Before you work with Azure resources, get familiar with the deployment models: Resource Manager, and classic. This article applies to creating a resource with the Resource Manager deployment model or the classic deployment model.
This article provides background information and considerations for using the Azure A8, A9, A10, and A11 instances, also known as compute-intensive instances. Key features of these instances include:
High-performance hardware – The Azure datacenter hardware that runs these instances is designed and optimized for compute-intensive and network-intensive applications, including high-performance computing (HPC) cluster applications, modeling, and simulations.

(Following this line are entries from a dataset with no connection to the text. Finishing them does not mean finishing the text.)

-- pv_equiv track=rewrite | github.com/alboro/audiobook_creator | audiobook_generator/utils/chunk_boundaries.py | merge_broken_backtick_sentences
-- ===== SOURCE A (Python) =====
-- def merge_broken_backtick_sentences(sentences: list[str]) -> list[str]:
--     """Re-attach a stray closing backtick that sentencex may put in the next chunk."""
--     if len(sentences) < 2:
--         return sentences
--     result: list[str] = []
--     i = 0
--     while i < len(sentences):
--         sent = sentences[i]
--         next_sent = sentences[i + 1] if i + 1 < len(sentences) else None
--         if (
--             next_sent is not None
--             and sent.count("`") % 2 == 1
--             and next_sent.startswith("`")
--             and (len(next_sent) == 1 or next_sent[1] in (" ", "\t", "\n"))
--         ):
--             result.append(sent + "`")
--             rest = next_sent[1:].lstrip()
--             if rest:
--                 result.append(rest)
--             i += 2
--         else:
--             result.append(sent)
--             i += 1
--     return result
-- ===== SOURCE B (Python) =====
-- def merge_broken_backtick_sentences(sentences: list[str]) -> list[str]:
--     """Two staged passes instead of one merging loop: first label every sentence
--     'S' (starts a merge), 'C' (consumed right partner) or 'K' (kept as is); then
--     map each labelled sentence to its 0/1/1 output pieces and flatten."""
--     n = len(sentences)
--     flags: list[str] = []
--     consumed_next = False
--     for i, sent in enumerate(sentences):
--         if consumed_next:
--             flags.append('C')
--             consumed_next = False
--         elif (i + 1 < n and sent.count('`') % 2 == 1
--               and sentences[i + 1].startswith('`')
--               and (len(sentences[i + 1]) == 1
--                    or sentences[i + 1][1] in (' ', '\t', '\n'))):
--             flags.append('S')
--             consumed_next = True
--         else:
--             flags.append('K')
--     pieces: list[list[str]] = []
--     for sent, f in zip(sentences, flags):
--         if f == 'S':
--             pieces.append([sent + '`'])
--         elif f == 'C':
--             rest = sent[1:].lstrip()
--             pieces.append([rest] if rest else [])
--         else:
--             pieces.append([sent])
--     return [p for ps in pieces for p in ps]
-- ===== Notes on version B (the rewrite author's own statement) =====
-- stated objective: alternative
-- what changed: Replaces A's single merging while-loop with lookahead and i+=2 skips by two staged passes: a labelling pass that tags each sentence S/C/K, then an independent per-sentence expansion pass (each tag mapped to its 0 or 1 output pieces) that is flattened into the result.
import Mathlib
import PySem

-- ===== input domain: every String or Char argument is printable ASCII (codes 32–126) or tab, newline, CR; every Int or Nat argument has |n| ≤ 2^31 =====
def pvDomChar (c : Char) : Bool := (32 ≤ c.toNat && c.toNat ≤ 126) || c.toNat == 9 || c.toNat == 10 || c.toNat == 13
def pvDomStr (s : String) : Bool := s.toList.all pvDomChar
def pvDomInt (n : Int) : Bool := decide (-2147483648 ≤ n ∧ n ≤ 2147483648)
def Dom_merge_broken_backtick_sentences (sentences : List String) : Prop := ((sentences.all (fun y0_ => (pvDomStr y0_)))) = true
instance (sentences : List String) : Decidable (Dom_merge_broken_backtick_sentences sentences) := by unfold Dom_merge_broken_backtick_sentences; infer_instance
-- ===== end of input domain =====

-- B replaces A's single merging while-loop (lookahead, i += 2 skips) by two staged passes:
-- label every sentence S/C/K, then expand each labelled sentence independently and flatten.

-- ===== PORT A =====
-- sent.count("`") % 2 == 1
def pvTickOdd (s : String) : Bool := PySem.Str.count s "`" % 2 == 1
-- next_sent.startswith("`") and (len(next_sent) == 1 or next_sent[1] in (" ", "\t", "\n"))
def pvStartsCond (s : String) : Bool :=
  PySem.Str.startswith s "`" &&
    (PySem.Str.len s == 1 ||
      (PySem.Str.pyGet? s 1 == some ' ' || PySem.Str.pyGet? s 1 == some '\t' ||
        PySem.Str.pyGet? s 1 == some '\n'))
-- next_sent[1:].lstrip()
def pvRestOf (t : String) : String := PySem.Str.lstrip (PySem.Str.slice t (some 1) none)

-- A's while-loop: index i over sentences = structural recursion on the suffix;
-- a merge consumes two sentences (i += 2), otherwise one (i += 1)
def pvLoopA : List String → List String
  | [] => []
  | [s] => [s]
  | s :: t :: rest =>
    if pvTickOdd s && pvStartsCond t then
      let r := pvRestOf t
      if r ≠ "" then (s ++ "`") :: r :: pvLoopA rest else (s ++ "`") :: pvLoopA rest
    else s :: pvLoopA (t :: rest)

def merge_broken_backtick_sentences (sentences : List String) : List String :=
  if sentences.length < 2 then sentences else pvLoopA sentences

-- ===== PORT B =====
-- Stage 1 (the for-loop over enumerate with the consumed_next flag): labels for the
-- suffix; the Bool is consumed_next, the lookahead sentences[i+1] is the next element.
def pvLabels : Bool → List String → List String
  | _, [] => []
  | true, _ :: rest => "C" :: pvLabels false rest
  | false, [_] => ["K"]
  | false, s :: t :: rest =>
    if pvTickOdd s && pvStartsCond t then "S" :: pvLabels true (t :: rest)
    else "K" :: pvLabels false (t :: rest)

-- Stage 2 body: the pieces a labelled sentence contributes
def pvPiece (s f : String) : List String :=
  if f == "S" then [s ++ "`"]
  else if f == "C" then (let r := pvRestOf s; if r ≠ "" then [r] else [])
  else [s]

def merge_broken_backtick_sentences_alt (sentences : List String) : List String :=
  (((sentences.zip (pvLabels false sentences)).map (fun p => pvPiece p.1 p.2))).flatten

-- ===== PRECONDITION & SPEC =====
def Spec_merge_broken_backtick_sentences (sentences : List String) (out : List String) : Prop := out = merge_broken_backtick_sentences_alt sentences
instance (sentences : List String) (out : List String) : Decidable (Spec_merge_broken_backtick_sentences sentences out) := by unfold Spec_merge_broken_backtick_sentences; infer_instance

-- ===== CLAIM (what is proved, stated in full; the proofs are below) =====
def Claim_equal_merge_broken_backtick_sentences : Prop := ∀ (sentences : List String), Dom_merge_broken_backtick_sentences sentences → Spec_merge_broken_backtick_sentences sentences (merge_broken_backtick_sentences sentences)

-- ===== LEMMAS AND PROOFS =====

-- B's two staged passes compute A's merging loop
theorem pvAltEqLoop (l : List String) :
    merge_broken_backtick_sentences_alt l = pvLoopA l := by
  unfold merge_broken_backtick_sentences_alt
  match l with
  | [] => rfl
  | [s] => rfl
  | s :: t :: rest =>
    by_cases hc : (pvTickOdd s && pvStartsCond t) = true
    · have hlab : pvLabels false (s :: t :: rest) = "S" :: "C" :: pvLabels false rest := by
        simp [pvLabels, hc]
      rw [hlab]
      have ih := pvAltEqLoop rest
      unfold merge_broken_backtick_sentences_alt at ih
      simp only [List.zip_cons_cons, List.map_cons, List.flatten_cons, ih]
      simp only [pvLoopA]
      rw [if_pos hc]
      by_cases hr : pvRestOf t ≠ ""
      · simp [pvPiece, hr]
      · simp [pvPiece, hr]
    · have hlab : pvLabels false (s :: t :: rest) = "K" :: pvLabels false (t :: rest) := by
        simp [pvLabels, hc]
      rw [hlab]
      have ih := pvAltEqLoop (t :: rest)
      unfold merge_broken_backtick_sentences_alt at ih
      simp only [List.zip_cons_cons, List.map_cons, List.flatten_cons, ih]
      simp only [pvLoopA]
      rw [if_neg hc]
      simp [pvPiece]
termination_by l.length

-- ===== VERDICT (by name: the statement is the Claim_ definition above) =====
theorem merge_broken_backtick_sentences_spec : Claim_equal_merge_broken_backtick_sentences := by
  intro sentences _
  unfold Spec_merge_broken_backtick_sentences merge_broken_backtick_sentences
  rw [pvAltEqLoop]
  split
  · match sentences with
    | [] => rfl
    | [s] => rfl
    | s :: t :: rest => simp at *
  · rfl
-- ===== PORT B =====
-- one step of B's loop on the state (below, above)
def pvStepB (length : Int) (st : Option Int × Option Int) (e : Int) : Option Int × Option Int :=
  if e < length then
    (match st.1 with
     | none => some e
     | some b => if e > b then some e else some b, st.2)
  else
    (st.1,
     match st.2 with
     | none => some e
     | some a => if e < a then some e else some a)

def bucket_label_py_alt (length : Int) (edges : List Int) : String :=
  let st := edges.foldl (pvStepB length) (none, none)
  let prev : Int := match st.1 with | none => 0 | some b => b + 1
  match st.2 with
  | none => PySem.Int.toStr prev ++ "+"
  | some a => PySem.Int.toStr prev ++ "-" ++ PySem.Int.toStr a

-- ===== PRECONDITION & SPEC =====
def Spec_bucket_label_py (length : Int) (edges : List Int) (out : String) : Prop := out = bucket_label_py_alt length edges
instance (length : Int) (edges : List Int) (out : String) : Decidable (Spec_bucket_label_py length edges out) := by unfold Spec_bucket_label_py; infer_instance

-- ===== CLAIM (what is proved, stated in full; the proofs are below) =====
def Claim_equal_bucket_label_py : Prop := ∀ (length : Int) (edges : List Int), Dom_bucket_label_py length edges → Spec_bucket_label_py length edges (bucket_label_py length edges)

-- ===== LEMMAS AND PROOFS =====

-- A's scan, characterised at any index r splitting the list into (< length) then (≥ length)
theorem pvScanA_char (length : Int) : ∀ (l : List Int) (prev : Int) (r : Nat),
    r ≤ l.length →
    (∀ j, j < l.length → j < r → l.getD j 0 < length) →
    (∀ j, j < l.length → r ≤ j → length ≤ l.getD j 0) →
    pvScanA length prev l =
      (let p : Int := if r = 0 then prev else l.getD (r - 1) 0 + 1
       if r < l.length then PySem.Int.toStr p ++ "-" ++ PySem.Int.toStr (l.getD r 0)
       else PySem.Int.toStr p ++ "+") := by
  intro l
  induction l with
  | nil =>
    intro prev r hr _ _
    have : r = 0 := by simp at hr; omega
    subst this
    simp [pvScanA]
  | cons e t ih =>
    intro prev r hr h1 h2
    by_cases hle : length ≤ e
    · have hr0 : r = 0 := by
        by_contra h
        have := h1 0 (by simp) (by omega)
        simp at this
        omega
      subst hr0
      simp [pvScanA, hle]
    · have hr0 : r ≠ 0 := by
        intro h
        subst h
        have := h2 0 (by simp) (by omega)
        simp at this
        omega
      obtain ⟨r', rfl⟩ : ∃ r', r = r' + 1 := ⟨r - 1, by omega⟩
      simp only [pvScanA, if_neg hle]
      rw [ih (e + 1) r' (by simp at hr; omega)
            (fun j hj hjr => by
              have := h1 (j + 1) (by simp; omega) (by omega)
              simpa using this)
            (fun j hj hrj => by
              have := h2 (j + 1) (by simp; omega) (by omega)
              simpa using this)]
      by_cases hr1 : r' = 0
      · subst hr1
        simp
      · obtain ⟨k, rfl⟩ : ∃ k, r' = k + 1 := ⟨r' - 1, by omega⟩
        simp

-- the (< length)-elements of a ≤-sorted list form a prefix of length countP
theorem pv_countP_prefix (length : Int) (l : List Int) (hp : l.Pairwise (· ≤ ·)) :
    ∀ j, j < l.length → (j < l.countP (fun e => decide (e < length)) ↔ l.getD j 0 < length) := by
  induction l with
  | nil => intro j hj; simp at hj
  | cons e t ih =>
    rw [List.pairwise_cons] at hp
    obtain ⟨he, hp'⟩ := hp
    intro j hj
    by_cases hel : e < length
    · rw [List.countP_cons_of_pos (by simpa using hel)]
      cases j with
      | zero => simpa using hel
      | succ k =>
        simp only [List.getD_cons_succ, Nat.add_lt_add_iff_right]
        exact ih hp' k (by simp at hj; omega)
    · rw [List.countP_cons_of_neg (by simpa using hel)]
      have hz : t.countP (fun e => decide (e < length)) = 0 := by
        rw [List.countP_eq_zero]
        intro a ha
        have := he a ha
        simp
        omega
      rw [hz]
      constructor
      · omega
      · intro hlt
        exfalso
        cases j with
        | zero => simp at hlt; omega
        | succ k =>
          simp only [List.getD_cons_succ] at hlt
          have hk : k < t.length := by simp at hj; omega
          have hmem : t.getD k 0 ∈ t := by
            rw [List.getD_eq_getElem t 0 hk]
            exact List.getElem_mem hk
          have := he _ hmem
          omega

-- B's fold, projected to its two components
def pvMaxStep (length : Int) (acc : Option Int) (e : Int) : Option Int :=
  if e < length then (match acc with | none => some e | some b => if e > b then some e else some b) else acc
def pvMinStep (length : Int) (acc : Option Int) (e : Int) : Option Int :=
  if e < length then acc else (match acc with | none => some e | some a => if e < a then some e else some a)

theorem pv_fold_pair (length : Int) : ∀ (l : List Int) (acc : Option Int × Option Int),
    l.foldl (pvStepB length) acc = (l.foldl (pvMaxStep length) acc.1, l.foldl (pvMinStep length) acc.2) := by
  intro l
  induction l with
  | nil => intro acc; rfl
  | cons e t ih =>
    intro acc
    rw [List.foldl_cons, List.foldl_cons, List.foldl_cons, ih]
    have hs1 : (pvStepB length acc e).1 = pvMaxStep length acc.1 e := by
      by_cases h : e < length <;> simp [pvStepB, pvMaxStep, h]
    have hs2 : (pvStepB length acc e).2 = pvMinStep length acc.2 e := by
      by_cases h : e < length <;> simp [pvStepB, pvMinStep, h]
    rw [hs1, hs2]

theorem pv_max_none (length : Int) : ∀ (l : List Int) (acc : Option Int),
    l.foldl (pvMaxStep length) acc = none ↔ acc = none ∧ ∀ e ∈ l, ¬ e < length := by
  intro l
  induction l with
  | nil => intro acc; simp
  | cons e t ih =>
    intro acc
    rw [List.foldl_cons, ih]
    have hstep : pvMaxStep length acc e = none ↔ (acc = none ∧ ¬ e < length) := by
      cases acc <;> by_cases h : e < length <;> simp [pvMaxStep, h] <;> split <;> simp
    rw [hstep]
    simp only [List.mem_cons]
    constructor
    · rintro ⟨⟨h1, h2⟩, h3⟩
      exact ⟨h1, fun x hx => hx.elim (fun h => h ▸ h2) (h3 x)⟩
    · rintro ⟨h1, h2⟩
      exact ⟨⟨h1, h2 e (Or.inl rfl)⟩, fun x hx => h2 x (Or.inr hx)⟩

theorem pv_max_some (length : Int) : ∀ (l : List Int) (acc : Option Int) (m : Int),
    l.foldl (pvMaxStep length) acc = some m →
      (acc = some m ∨ (m ∈ l ∧ m < length)) ∧
      (∀ b, acc = some b → b ≤ m) ∧ (∀ e ∈ l, e < length → e ≤ m) := by
  intro l
  induction l with
  | nil =>
    intro acc m h
    simp at h
    subst h
    exact ⟨Or.inl rfl, fun b hb => by simp at hb; omega, by simp⟩
  | cons e t ih =>
    intro acc m h
    rw [List.foldl_cons] at h
    obtain ⟨h1, h2, h3⟩ := ih (pvMaxStep length acc e) m h
    by_cases hel : e < length
    · cases acc with
      | none =>
        rw [show pvMaxStep length none e = some e from by simp [pvMaxStep, hel]] at h1 h2
        refine ⟨?_, by simp, ?_⟩
        · rcases h1 with h1 | h1
          · exact Or.inr ⟨by simp [← Option.some.inj h1], by rw [← Option.some.inj h1]; exact hel⟩
          · exact Or.inr ⟨List.mem_cons_of_mem _ h1.1, h1.2⟩
        · intro x hx hxl
          rcases List.mem_cons.mp hx with rfl | hx
          · exact h2 x rfl
          · exact h3 x hx hxl
      | some b =>
        rw [show pvMaxStep length (some b) e = some (if e > b then e else b) from by
              by_cases hgt : e > b <;> simp [pvMaxStep, hel, hgt]] at h1 h2
        have hMm : (if e > b then e else b) ≤ m := h2 _ rfl
        have hbM : b ≤ (if e > b then e else b) := by split <;> omega
        have heM : e ≤ (if e > b then e else b) := by split <;> omega
        refine ⟨?_, ?_, ?_⟩
        · rcases h1 with h1 | h1
          · have hm := Option.some.inj h1
            by_cases hgt : e > b
            · rw [if_pos hgt] at hm
              exact Or.inr ⟨by simp [← hm], hm ▸ hel⟩
            · rw [if_neg hgt] at hm
              exact Or.inl (by rw [hm])
          · exact Or.inr ⟨List.mem_cons_of_mem _ h1.1, h1.2⟩
        · intro b' hb'
          have : b = b' := Option.some.inj hb'
          omega
        · intro x hx hxl
          rcases List.mem_cons.mp hx with rfl | hx
          · omega
          · exact h3 x hx hxl
    · rw [show pvMaxStep length acc e = acc from by simp [pvMaxStep, hel]] at h1 h2
      refine ⟨?_, h2, ?_⟩
      · rcases h1 with h1 | h1
        · exact Or.inl h1
        · exact Or.inr ⟨List.mem_cons_of_mem _ h1.1, h1.2⟩
      · intro x hx hxl
        rcases List.mem_cons.mp hx with rfl | hx
        · exact absurd hxl hel
        · exact h3 x hx hxl

theorem pv_min_none (length : Int) : ∀ (l : List Int) (acc : Option Int),
    l.foldl (pvMinStep length) acc = none ↔ acc = none ∧ ∀ e ∈ l, e < length := by
  intro l
  induction l with
  | nil => intro acc; simp
  | cons e t ih =>
    intro acc
    rw [List.foldl_cons, ih]
    have hstep : pvMinStep length acc e = none ↔ (acc = none ∧ e < length) := by
      cases acc <;> by_cases h : e < length <;> simp [pvMinStep, h] <;> split <;> simp
    rw [hstep]
    simp only [List.mem_cons]
    constructor
    · rintro ⟨⟨h1, h2⟩, h3⟩
      exact ⟨h1, fun x hx => hx.elim (fun h => h ▸ h2) (h3 x)⟩
    · rintro ⟨h1, h2⟩
      exact ⟨⟨h1, h2 e (Or.inl rfl)⟩, fun x hx => h2 x (Or.inr hx)⟩

theorem pv_min_some (length : Int) : ∀ (l : List Int) (acc : Option Int) (a : Int),
    l.foldl (pvMinStep length) acc = some a →
      (acc = some a ∨ (a ∈ l ∧ ¬ a < length)) ∧
      (∀ b, acc = some b → a ≤ b) ∧ (∀ e ∈ l, ¬ e < length → a ≤ e) := by
  intro l
  induction l with
  | nil =>
    intro acc a h
    simp at h
    subst h
    exact ⟨Or.inl rfl, fun b hb => by simp at hb; omega, by simp⟩
  | cons e t ih =>
    intro acc a h
    rw [List.foldl_cons] at h
    obtain ⟨h1, h2, h3⟩ := ih (pvMinStep length acc e) a h
    by_cases hel : e < length
    · rw [show pvMinStep length acc e = acc from by simp [pvMinStep, hel]] at h1 h2
      refine ⟨?_, h2, ?_⟩
      · rcases h1 with h1 | h1
        · exact Or.inl h1
        · exact Or.inr ⟨List.mem_cons_of_mem _ h1.1, h1.2⟩
      · intro x hx hxl
        rcases List.mem_cons.mp hx with rfl | hx
        · exact absurd hel hxl
        · exact h3 x hx hxl
    · cases acc with
      | none =>
        rw [show pvMinStep length none e = some e from by simp [pvMinStep, hel]] at h1 h2
        refine ⟨?_, by simp, ?_⟩
        · rcases h1 with h1 | h1
          · exact Or.inr ⟨by simp [← Option.some.inj h1], by rw [← Option.some.inj h1]; exact hel⟩
          · exact Or.inr ⟨List.mem_cons_of_mem _ h1.1, h1.2⟩
        · intro x hx hxl
          rcases List.mem_cons.mp hx with rfl | hx
          · exact h2 x rfl
          · exact h3 x hx hxl
      | some b =>
        rw [show pvMinStep length (some b) e = some (if e < b then e else b) from by
              by_cases hgt : e < b <;> simp [pvMinStep, hel, hgt]] at h1 h2
        have hMm : a ≤ (if e < b then e else b) := h2 _ rfl
        have hbM : (if e < b then e else b) ≤ b := by split <;> omega
        have heM : (if e < b then e else b) ≤ e := by split <;> omega
        refine ⟨?_, ?_, ?_⟩
        · rcases h1 with h1 | h1
          · have hm := Option.some.inj h1
            by_cases hgt : e < b
            · rw [if_pos hgt] at hm
              exact Or.inr ⟨by simp [← hm], hm ▸ hel⟩
            · rw [if_neg hgt] at hm
              exact Or.inl (by rw [hm])
          · exact Or.inr ⟨List.mem_cons_of_mem _ h1.1, h1.2⟩
        · intro b' hb'
          have : b = b' := Option.some.inj hb'
          omega
        · intro x hx hxl
          rcases List.mem_cons.mp hx with rfl | hx
          · omega
          · exact h3 x hx hxl

-- monotone access of a ≤-sorted list
theorem pv_getD_mono (l : List Int) (hp : l.Pairwise (· ≤ ·)) (i j : Nat)
    (hij : i ≤ j) (hj : j < l.length) : l.getD i 0 ≤ l.getD j 0 := by
  rw [List.getD_eq_getElem l 0 (by omega), List.getD_eq_getElem l 0 hj]
  rcases eq_or_lt_of_le hij with h | h
  · subst h; exact le_refl _
  · rw [List.pairwise_iff_getElem] at hp
    exact hp i j (by omega) hj h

RDMA network connection for MPI applications – When configured with the necessary network drivers, the A8 and A9 instances can communicate with other A8 and A9 instances over a low-latency, high-throughput network in Azure that is based on remote direct memory access (RDMA) technology. This feature can boost the performance of applications that use supported Linux or Windows Message Passing Interface (MPI) implementations.
Support for Linux and Windows HPC clusters – Deploy cluster management and job scheduling software on the A8, A9, A10, and A11 instances in Azure to create a stand-alone HPC cluster or to add capacity to an on-premises cluster. Like other Azure VM sizes, the A8, A9, A10, and A11 instances support standard or custom Windows Server and Linux operating system images or Azure Resource Manager templates in Azure VMs (IaaS), or Azure Guest OS releases in cloud services (PaaS, for Windows Server only).
A10 and A11 instances have the same performance optimizations and specifications as the A8 and A9 instances. However, they do not include access to the RDMA network in Azure. They are designed for HPC applications that do not require constant and low-latency communication between nodes, also known as parametric or embarrassingly parallel applications. And for running workloads other than MPI applications, the A8 and A9 instances do not access the RDMA network and are functionally equivalent to the A10 and A11 instances.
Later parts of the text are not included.